■ Task details
Go through the records and give the number of lines that include "world", with nothing else.
Data shown section start
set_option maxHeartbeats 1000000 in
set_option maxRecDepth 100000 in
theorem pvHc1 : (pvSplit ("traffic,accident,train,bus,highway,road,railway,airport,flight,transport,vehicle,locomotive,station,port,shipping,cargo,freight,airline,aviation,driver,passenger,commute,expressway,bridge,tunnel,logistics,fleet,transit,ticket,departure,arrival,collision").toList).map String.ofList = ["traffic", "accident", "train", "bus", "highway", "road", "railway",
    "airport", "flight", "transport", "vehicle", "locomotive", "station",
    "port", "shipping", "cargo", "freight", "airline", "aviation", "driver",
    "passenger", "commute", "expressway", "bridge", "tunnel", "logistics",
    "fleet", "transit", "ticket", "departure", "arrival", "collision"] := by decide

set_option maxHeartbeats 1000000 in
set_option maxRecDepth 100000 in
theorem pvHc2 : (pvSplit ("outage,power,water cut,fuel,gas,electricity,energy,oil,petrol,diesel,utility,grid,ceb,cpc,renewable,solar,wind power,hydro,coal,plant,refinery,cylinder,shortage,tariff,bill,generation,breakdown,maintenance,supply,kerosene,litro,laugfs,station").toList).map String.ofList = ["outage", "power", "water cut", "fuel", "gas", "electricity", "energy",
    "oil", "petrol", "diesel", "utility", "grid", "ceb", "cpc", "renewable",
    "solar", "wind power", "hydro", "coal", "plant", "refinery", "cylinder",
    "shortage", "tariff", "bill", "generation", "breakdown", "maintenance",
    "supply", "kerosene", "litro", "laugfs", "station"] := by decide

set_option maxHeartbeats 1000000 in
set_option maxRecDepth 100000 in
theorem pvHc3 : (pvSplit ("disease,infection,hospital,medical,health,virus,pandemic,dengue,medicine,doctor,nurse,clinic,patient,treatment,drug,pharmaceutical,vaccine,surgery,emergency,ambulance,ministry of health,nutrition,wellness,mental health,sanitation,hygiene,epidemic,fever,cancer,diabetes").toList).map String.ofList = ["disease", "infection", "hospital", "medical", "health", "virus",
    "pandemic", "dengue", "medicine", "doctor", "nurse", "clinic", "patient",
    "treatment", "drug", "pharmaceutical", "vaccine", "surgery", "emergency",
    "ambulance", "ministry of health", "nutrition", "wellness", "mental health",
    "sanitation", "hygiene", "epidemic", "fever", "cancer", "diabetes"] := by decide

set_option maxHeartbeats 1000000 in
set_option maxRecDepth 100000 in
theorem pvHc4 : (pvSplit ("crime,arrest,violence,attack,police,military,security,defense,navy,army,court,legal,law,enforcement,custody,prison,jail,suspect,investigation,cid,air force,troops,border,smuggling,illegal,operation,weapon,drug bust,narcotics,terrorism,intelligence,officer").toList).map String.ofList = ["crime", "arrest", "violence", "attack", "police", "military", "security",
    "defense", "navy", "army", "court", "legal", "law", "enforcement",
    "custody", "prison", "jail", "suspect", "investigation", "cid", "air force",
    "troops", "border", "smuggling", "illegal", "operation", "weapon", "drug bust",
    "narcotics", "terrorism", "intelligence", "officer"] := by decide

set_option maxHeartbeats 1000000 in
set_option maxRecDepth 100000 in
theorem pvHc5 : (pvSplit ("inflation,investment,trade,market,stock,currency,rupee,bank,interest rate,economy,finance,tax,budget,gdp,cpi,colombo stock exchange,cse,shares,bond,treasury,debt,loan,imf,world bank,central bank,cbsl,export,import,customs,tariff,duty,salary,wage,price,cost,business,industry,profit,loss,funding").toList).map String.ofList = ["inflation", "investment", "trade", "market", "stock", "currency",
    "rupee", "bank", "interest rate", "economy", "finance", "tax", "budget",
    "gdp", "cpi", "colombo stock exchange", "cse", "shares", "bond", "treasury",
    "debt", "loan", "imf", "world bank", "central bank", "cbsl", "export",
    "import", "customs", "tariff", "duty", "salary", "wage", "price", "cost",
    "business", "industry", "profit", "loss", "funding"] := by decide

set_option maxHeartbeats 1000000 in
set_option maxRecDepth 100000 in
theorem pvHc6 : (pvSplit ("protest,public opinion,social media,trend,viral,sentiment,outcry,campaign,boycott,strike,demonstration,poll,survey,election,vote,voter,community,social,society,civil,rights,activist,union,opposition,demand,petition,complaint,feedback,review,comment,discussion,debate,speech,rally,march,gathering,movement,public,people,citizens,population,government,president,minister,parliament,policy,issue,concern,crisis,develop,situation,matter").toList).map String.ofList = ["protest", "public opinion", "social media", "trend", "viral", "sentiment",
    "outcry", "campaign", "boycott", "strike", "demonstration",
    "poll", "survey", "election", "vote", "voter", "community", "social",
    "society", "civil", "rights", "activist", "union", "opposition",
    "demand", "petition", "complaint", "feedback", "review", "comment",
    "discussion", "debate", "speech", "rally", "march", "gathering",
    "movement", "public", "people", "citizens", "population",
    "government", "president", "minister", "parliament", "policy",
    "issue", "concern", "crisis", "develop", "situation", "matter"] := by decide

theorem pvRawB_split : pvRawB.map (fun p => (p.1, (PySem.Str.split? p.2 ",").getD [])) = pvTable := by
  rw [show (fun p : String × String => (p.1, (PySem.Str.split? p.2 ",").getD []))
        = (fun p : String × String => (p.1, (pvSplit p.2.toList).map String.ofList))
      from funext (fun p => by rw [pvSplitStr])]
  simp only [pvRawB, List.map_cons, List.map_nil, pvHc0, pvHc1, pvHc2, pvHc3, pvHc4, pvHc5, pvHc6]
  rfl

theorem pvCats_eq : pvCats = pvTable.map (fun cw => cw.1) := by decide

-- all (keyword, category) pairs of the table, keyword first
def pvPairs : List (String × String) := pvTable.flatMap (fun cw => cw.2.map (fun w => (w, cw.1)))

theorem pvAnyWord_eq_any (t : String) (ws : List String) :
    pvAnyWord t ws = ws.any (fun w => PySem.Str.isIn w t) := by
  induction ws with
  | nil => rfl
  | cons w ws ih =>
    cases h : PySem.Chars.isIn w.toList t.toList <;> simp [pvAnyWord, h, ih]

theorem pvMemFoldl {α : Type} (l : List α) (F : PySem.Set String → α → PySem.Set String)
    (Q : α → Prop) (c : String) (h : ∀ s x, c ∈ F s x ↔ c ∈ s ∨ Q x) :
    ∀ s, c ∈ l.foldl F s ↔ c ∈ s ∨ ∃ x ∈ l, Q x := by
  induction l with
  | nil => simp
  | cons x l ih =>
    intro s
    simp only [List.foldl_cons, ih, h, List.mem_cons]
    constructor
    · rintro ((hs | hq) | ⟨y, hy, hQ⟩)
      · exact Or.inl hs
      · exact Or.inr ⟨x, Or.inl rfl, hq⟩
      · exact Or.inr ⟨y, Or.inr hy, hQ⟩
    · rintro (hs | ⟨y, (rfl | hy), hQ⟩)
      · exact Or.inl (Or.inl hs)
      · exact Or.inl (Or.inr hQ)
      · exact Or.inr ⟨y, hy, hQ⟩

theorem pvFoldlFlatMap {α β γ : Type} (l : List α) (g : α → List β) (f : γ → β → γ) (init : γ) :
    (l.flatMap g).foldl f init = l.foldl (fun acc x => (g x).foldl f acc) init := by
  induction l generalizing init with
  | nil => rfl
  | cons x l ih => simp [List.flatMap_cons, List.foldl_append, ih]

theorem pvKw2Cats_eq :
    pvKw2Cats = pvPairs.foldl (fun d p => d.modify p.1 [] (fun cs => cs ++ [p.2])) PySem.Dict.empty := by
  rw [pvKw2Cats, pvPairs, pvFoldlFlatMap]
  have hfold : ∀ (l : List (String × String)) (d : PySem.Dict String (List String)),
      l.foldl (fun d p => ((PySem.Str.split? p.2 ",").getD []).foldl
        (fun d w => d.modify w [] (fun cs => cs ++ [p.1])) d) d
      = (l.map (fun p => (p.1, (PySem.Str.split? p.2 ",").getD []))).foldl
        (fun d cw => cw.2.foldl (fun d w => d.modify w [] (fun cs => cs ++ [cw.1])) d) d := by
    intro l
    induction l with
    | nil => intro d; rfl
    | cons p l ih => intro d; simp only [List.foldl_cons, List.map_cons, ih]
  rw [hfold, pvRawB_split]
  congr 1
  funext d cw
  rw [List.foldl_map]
Data shown section end
Data shown section start
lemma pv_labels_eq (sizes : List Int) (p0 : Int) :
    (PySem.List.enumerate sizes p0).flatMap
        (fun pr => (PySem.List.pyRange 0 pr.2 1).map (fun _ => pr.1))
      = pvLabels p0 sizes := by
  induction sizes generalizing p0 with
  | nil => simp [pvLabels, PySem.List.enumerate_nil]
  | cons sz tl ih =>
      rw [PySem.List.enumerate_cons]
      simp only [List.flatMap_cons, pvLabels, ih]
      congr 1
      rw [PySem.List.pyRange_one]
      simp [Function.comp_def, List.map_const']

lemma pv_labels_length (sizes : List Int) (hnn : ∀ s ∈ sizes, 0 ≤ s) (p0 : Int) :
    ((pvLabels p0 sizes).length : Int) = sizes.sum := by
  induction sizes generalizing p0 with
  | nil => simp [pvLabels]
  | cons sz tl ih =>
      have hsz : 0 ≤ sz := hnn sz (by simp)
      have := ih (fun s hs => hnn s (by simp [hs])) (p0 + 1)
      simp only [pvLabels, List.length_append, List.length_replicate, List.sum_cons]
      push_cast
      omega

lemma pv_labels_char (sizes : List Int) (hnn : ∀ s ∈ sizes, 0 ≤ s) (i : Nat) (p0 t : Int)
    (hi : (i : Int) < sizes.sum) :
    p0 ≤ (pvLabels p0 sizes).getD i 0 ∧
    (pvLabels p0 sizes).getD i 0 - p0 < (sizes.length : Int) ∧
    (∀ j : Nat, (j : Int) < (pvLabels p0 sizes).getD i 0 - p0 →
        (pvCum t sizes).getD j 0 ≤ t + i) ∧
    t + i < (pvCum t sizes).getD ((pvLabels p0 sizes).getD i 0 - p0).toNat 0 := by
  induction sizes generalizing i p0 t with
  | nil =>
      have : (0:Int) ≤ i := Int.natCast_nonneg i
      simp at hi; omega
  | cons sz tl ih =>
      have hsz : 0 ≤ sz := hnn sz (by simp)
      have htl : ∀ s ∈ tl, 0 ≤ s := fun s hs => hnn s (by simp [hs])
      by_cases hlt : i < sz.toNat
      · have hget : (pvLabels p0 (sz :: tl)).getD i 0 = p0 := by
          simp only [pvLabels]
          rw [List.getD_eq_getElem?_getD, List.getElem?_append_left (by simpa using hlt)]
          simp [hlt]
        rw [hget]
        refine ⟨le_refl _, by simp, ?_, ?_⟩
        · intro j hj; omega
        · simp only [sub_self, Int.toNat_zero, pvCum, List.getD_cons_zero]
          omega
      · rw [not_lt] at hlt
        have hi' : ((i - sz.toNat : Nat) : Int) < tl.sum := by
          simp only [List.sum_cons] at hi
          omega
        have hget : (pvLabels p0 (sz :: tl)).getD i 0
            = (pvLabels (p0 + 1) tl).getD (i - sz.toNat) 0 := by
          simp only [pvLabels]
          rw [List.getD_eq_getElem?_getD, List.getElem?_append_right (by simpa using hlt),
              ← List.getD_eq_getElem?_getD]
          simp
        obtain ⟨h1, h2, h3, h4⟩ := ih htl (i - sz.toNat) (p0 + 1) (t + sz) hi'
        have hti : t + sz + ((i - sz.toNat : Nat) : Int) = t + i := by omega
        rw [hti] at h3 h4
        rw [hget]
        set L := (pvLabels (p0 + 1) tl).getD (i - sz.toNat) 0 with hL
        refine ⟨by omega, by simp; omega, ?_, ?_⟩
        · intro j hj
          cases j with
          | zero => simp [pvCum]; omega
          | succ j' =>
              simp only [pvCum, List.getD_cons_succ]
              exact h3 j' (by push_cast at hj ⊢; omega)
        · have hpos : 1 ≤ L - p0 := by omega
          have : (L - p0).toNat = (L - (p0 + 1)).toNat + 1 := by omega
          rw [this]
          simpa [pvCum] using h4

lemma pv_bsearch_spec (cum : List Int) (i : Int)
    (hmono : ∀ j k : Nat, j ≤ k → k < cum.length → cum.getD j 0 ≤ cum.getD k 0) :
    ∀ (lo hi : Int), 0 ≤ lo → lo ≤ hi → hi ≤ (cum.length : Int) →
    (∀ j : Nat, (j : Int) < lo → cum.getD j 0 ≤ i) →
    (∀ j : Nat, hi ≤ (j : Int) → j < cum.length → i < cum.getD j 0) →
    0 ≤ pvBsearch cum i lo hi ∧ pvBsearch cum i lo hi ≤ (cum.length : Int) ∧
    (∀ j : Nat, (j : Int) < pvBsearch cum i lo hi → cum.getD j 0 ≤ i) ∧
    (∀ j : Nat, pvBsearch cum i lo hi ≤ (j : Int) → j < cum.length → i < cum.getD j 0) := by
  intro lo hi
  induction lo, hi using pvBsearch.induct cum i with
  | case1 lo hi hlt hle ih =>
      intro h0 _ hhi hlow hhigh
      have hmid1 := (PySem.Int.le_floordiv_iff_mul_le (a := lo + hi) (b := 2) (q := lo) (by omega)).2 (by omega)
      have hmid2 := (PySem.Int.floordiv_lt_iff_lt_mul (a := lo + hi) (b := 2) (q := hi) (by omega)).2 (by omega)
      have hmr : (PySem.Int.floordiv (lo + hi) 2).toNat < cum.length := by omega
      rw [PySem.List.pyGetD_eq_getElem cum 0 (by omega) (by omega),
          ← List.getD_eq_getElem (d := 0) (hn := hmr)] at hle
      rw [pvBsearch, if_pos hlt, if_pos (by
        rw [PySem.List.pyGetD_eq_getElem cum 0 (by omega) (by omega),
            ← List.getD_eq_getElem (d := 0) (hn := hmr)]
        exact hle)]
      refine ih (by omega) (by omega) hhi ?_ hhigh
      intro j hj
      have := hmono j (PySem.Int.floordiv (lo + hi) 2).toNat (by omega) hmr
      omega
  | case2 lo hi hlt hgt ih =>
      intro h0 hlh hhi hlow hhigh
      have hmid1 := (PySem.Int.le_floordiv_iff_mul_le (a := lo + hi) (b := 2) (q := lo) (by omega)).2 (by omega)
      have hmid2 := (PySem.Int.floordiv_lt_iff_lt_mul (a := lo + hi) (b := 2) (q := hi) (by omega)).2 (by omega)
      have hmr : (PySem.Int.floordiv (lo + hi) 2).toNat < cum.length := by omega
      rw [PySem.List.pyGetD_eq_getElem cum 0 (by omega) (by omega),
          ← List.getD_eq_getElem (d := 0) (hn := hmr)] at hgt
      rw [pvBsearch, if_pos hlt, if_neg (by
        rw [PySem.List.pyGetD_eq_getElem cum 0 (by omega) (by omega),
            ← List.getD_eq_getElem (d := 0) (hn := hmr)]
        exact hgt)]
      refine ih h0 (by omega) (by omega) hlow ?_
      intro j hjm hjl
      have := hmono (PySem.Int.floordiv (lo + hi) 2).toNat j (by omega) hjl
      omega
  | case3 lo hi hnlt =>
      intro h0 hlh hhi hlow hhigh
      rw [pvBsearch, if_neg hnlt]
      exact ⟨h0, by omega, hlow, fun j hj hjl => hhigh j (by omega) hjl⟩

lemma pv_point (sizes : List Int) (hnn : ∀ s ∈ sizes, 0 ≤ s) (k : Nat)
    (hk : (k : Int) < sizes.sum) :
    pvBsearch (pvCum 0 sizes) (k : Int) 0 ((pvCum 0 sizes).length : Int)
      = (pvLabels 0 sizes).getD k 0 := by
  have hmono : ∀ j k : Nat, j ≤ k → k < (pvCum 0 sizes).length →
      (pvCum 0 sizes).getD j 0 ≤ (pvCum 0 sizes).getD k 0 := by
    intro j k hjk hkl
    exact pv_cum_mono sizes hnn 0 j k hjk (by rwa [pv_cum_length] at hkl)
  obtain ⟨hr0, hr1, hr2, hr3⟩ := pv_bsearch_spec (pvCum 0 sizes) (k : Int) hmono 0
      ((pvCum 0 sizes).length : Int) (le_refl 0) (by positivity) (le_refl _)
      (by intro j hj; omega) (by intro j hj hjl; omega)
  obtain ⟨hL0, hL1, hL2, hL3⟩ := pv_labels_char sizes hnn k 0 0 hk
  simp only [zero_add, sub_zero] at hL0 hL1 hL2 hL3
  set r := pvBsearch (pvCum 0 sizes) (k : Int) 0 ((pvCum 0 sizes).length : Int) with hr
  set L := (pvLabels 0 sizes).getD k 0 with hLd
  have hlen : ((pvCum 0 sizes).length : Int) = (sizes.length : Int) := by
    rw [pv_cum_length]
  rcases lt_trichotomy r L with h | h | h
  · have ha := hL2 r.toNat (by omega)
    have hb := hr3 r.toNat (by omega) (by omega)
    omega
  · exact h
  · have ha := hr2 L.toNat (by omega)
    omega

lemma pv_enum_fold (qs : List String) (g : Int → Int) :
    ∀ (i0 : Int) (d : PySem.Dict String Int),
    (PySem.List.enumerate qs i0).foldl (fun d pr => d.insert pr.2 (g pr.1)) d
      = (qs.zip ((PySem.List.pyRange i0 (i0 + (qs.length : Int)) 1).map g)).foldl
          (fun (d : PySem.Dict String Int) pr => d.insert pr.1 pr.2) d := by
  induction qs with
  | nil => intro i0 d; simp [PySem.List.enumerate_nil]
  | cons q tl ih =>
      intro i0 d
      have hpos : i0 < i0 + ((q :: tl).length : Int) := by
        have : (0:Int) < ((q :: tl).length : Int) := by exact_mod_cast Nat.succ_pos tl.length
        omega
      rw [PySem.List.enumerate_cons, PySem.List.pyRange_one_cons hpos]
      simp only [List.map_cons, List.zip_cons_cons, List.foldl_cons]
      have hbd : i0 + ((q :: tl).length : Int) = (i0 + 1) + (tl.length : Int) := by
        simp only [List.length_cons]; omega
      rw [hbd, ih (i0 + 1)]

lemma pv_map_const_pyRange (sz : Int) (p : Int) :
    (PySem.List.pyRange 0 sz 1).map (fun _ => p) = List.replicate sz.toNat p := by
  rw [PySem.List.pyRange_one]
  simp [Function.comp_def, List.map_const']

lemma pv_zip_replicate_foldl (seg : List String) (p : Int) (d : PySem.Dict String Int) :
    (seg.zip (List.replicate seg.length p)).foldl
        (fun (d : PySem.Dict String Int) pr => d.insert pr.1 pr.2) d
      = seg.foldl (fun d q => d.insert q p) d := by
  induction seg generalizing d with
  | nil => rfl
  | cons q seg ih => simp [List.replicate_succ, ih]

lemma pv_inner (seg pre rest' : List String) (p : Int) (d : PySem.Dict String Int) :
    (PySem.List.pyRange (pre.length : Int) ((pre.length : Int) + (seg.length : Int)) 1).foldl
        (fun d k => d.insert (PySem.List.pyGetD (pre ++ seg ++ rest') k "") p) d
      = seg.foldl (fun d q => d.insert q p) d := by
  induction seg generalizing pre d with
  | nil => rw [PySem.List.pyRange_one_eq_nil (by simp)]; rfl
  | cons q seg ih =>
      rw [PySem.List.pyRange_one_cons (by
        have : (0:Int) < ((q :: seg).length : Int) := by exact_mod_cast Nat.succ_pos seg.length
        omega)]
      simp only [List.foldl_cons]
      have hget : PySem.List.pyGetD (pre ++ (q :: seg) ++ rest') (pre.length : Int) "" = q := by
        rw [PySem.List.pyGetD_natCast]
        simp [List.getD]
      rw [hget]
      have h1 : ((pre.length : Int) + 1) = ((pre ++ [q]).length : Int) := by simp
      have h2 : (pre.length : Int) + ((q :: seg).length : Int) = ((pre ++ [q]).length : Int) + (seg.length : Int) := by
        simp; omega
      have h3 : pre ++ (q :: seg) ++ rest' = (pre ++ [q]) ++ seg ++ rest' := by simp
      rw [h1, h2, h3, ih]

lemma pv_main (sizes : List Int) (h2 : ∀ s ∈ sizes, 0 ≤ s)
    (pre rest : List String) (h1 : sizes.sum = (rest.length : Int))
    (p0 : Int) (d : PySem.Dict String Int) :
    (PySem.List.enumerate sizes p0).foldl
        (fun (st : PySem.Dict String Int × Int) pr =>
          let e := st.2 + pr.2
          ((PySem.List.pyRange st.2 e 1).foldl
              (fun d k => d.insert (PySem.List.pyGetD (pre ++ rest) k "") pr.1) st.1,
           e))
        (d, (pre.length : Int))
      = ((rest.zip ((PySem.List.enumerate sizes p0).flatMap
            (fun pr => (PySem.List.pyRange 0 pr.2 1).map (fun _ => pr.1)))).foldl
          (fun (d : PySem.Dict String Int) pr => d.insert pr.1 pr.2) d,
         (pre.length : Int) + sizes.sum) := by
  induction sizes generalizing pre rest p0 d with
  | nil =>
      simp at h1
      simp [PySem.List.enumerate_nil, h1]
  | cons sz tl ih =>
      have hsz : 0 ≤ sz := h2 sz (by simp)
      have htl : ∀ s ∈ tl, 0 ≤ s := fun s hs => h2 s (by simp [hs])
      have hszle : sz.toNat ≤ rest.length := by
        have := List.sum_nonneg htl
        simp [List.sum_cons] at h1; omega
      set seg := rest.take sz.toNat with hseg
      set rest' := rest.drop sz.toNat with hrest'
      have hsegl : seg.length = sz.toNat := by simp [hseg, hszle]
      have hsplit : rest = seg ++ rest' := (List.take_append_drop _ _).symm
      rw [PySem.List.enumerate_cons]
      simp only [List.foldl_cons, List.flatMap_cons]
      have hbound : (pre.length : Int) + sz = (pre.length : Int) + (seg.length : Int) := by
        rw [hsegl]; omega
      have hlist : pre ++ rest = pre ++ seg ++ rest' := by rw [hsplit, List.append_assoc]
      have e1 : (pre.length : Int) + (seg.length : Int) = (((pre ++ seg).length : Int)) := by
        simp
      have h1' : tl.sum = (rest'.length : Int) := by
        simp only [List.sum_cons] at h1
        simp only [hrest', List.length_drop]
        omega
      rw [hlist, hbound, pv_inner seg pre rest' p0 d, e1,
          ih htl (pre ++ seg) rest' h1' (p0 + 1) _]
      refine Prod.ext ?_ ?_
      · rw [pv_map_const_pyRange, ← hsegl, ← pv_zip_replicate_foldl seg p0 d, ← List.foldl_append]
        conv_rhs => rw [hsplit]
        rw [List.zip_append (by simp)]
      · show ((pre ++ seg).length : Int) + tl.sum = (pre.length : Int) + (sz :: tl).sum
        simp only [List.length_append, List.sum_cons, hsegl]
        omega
Data shown section end
■ Reply
2